- [Task]
Which lines below hold the word "pvRp"? Copy all of them.

[Records from a collection]
*** Block opens ***

-- the while-loop over pieces[1:]: empty piece + successor = escaped backslash (consumes two pieces)
def pvUnescPieces : List (List Char) → List (List Char)
  | [] => []
  | [] :: p :: rest => ('\\' :: p) :: pvUnescPieces rest
  | [[]] => [[]]
  | (c :: p) :: rest => (c :: p) :: pvUnescPieces rest

def dn_first_component_value_py_alt (dn : String) : String :=
  let s := PySem.Chars.strip dn.toList
  let first :=
    match pvSplit1 ',' s with
    | p0 :: rest => pvMergeLoop p0 rest
    | [] => []                                  -- unreachable: split never returns an empty list
  let pieces := pvSplit1 '\\' first
  let rdn := PySem.Chars.strip (PySem.Chars.join []
    (match pieces with
     | p0 :: rest => p0 :: pvUnescPieces rest
     | [] => []))                               -- unreachable
  let val := PySem.Chars.strip ((pvSplitEq1Alt rdn).getLastD [])   -- rdn.split("=", 1)[-1].strip()
  let val := [',', '+', '=', '"'].foldl (fun v c => PySem.Chars.replace v ['\\', c] [c]) val
  String.ofList (PySem.Chars.strip val)

-- ===== PRECONDITION & SPEC =====
def Spec_dn_first_component_value_py (dn : String) (out : String) : Prop := out = dn_first_component_value_py_alt dn
instance (dn : String) (out : String) : Decidable (Spec_dn_first_component_value_py dn out) := by unfold Spec_dn_first_component_value_py; infer_instance

-- ===== CLAIM (what is proved, stated in full; the proofs are below) =====
def Claim_equal_dn_first_component_value_py : Prop := ∀ (dn : String), Dom_dn_first_component_value_py dn → Spec_dn_first_component_value_py dn (dn_first_component_value_py dn)

-- ===== LEMMAS AND PROOFS =====

-- A's loop, unaccumulated (escape-dropping scan that breaks at an unescaped comma)
def pvSc : List Char → Bool → List Char
  | [], _ => []
  | c :: r, true => c :: pvSc r false
  | c :: r, false => if c = '\\' then pvSc r true else if c = ',' then [] else c :: pvSc r false

-- raw prefix of s up to (excluding) the first unescaped comma
def pvRp : List Char → Bool → List Char
  | [], _ => []
  | c :: r, true => c :: pvRp r false
  | c :: r, false => if c = '\\' then c :: pvRp r true else if c = ',' then [] else c :: pvRp r false

-- escape-dropping scan without the comma break
def pvCu : List Char → Bool → List Char
  | [], _ => []
  | c :: r, true => c :: pvCu r false
  | c :: r, false => if c = '\\' then pvCu r true else c :: pvCu r false

-- trailing backslash run length
def pvTb (u : List Char) : Nat := (u.reverse.takeWhile (· == '\\')).length

theorem pvAFirst_eq_sc : ∀ (s : List Char) (e : Bool) (acc : List Char),
    pvAFirst s e acc = acc ++ pvSc s e := by
  intro s
  induction s with
  | nil => intro e acc; cases e <;> simp [pvAFirst, pvSc]
  | cons c r ih =>
    intro e acc
    cases e with
    | true => simp [pvAFirst, pvSc, ih]
    | false =>
      by_cases h1 : c = '\\'
      · simp [pvAFirst, pvSc, h1, ih]
      · by_cases h2 : c = ','
        · simp [pvAFirst, pvSc, h2]
        · simp [pvAFirst, pvSc, h1, h2, ih]

theorem pvSplit1_ne_nil (sep : Char) (s : List Char) : pvSplit1 sep s ≠ [] := by
  cases s with
  | nil => simp [pvSplit1]
  | cons c r =>
    simp only [pvSplit1]
    split_ifs
    · simp
    · cases h : pvSplit1 sep r <;> simp

theorem pvSplit1_no_sep (sep : Char) (s : List Char) (h : sep ∉ s) : pvSplit1 sep s = [s] := by
  induction s with
  | nil => rfl
  | cons c r ih =>
    have hc : ¬ c = sep := fun hh => h (by simp [hh])
    have hr : sep ∉ r := fun hh => h (List.mem_cons_of_mem _ hh)
    simp [pvSplit1, hc, ih hr]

*** Block closes ***

- [Result]
def pvRp : List Char → Bool → List Char
  | c :: r, true => c :: pvRp r false
  | c :: r, false => if c = '\\' then c :: pvRp r true else if c = ',' then [] else c :: pvRp r false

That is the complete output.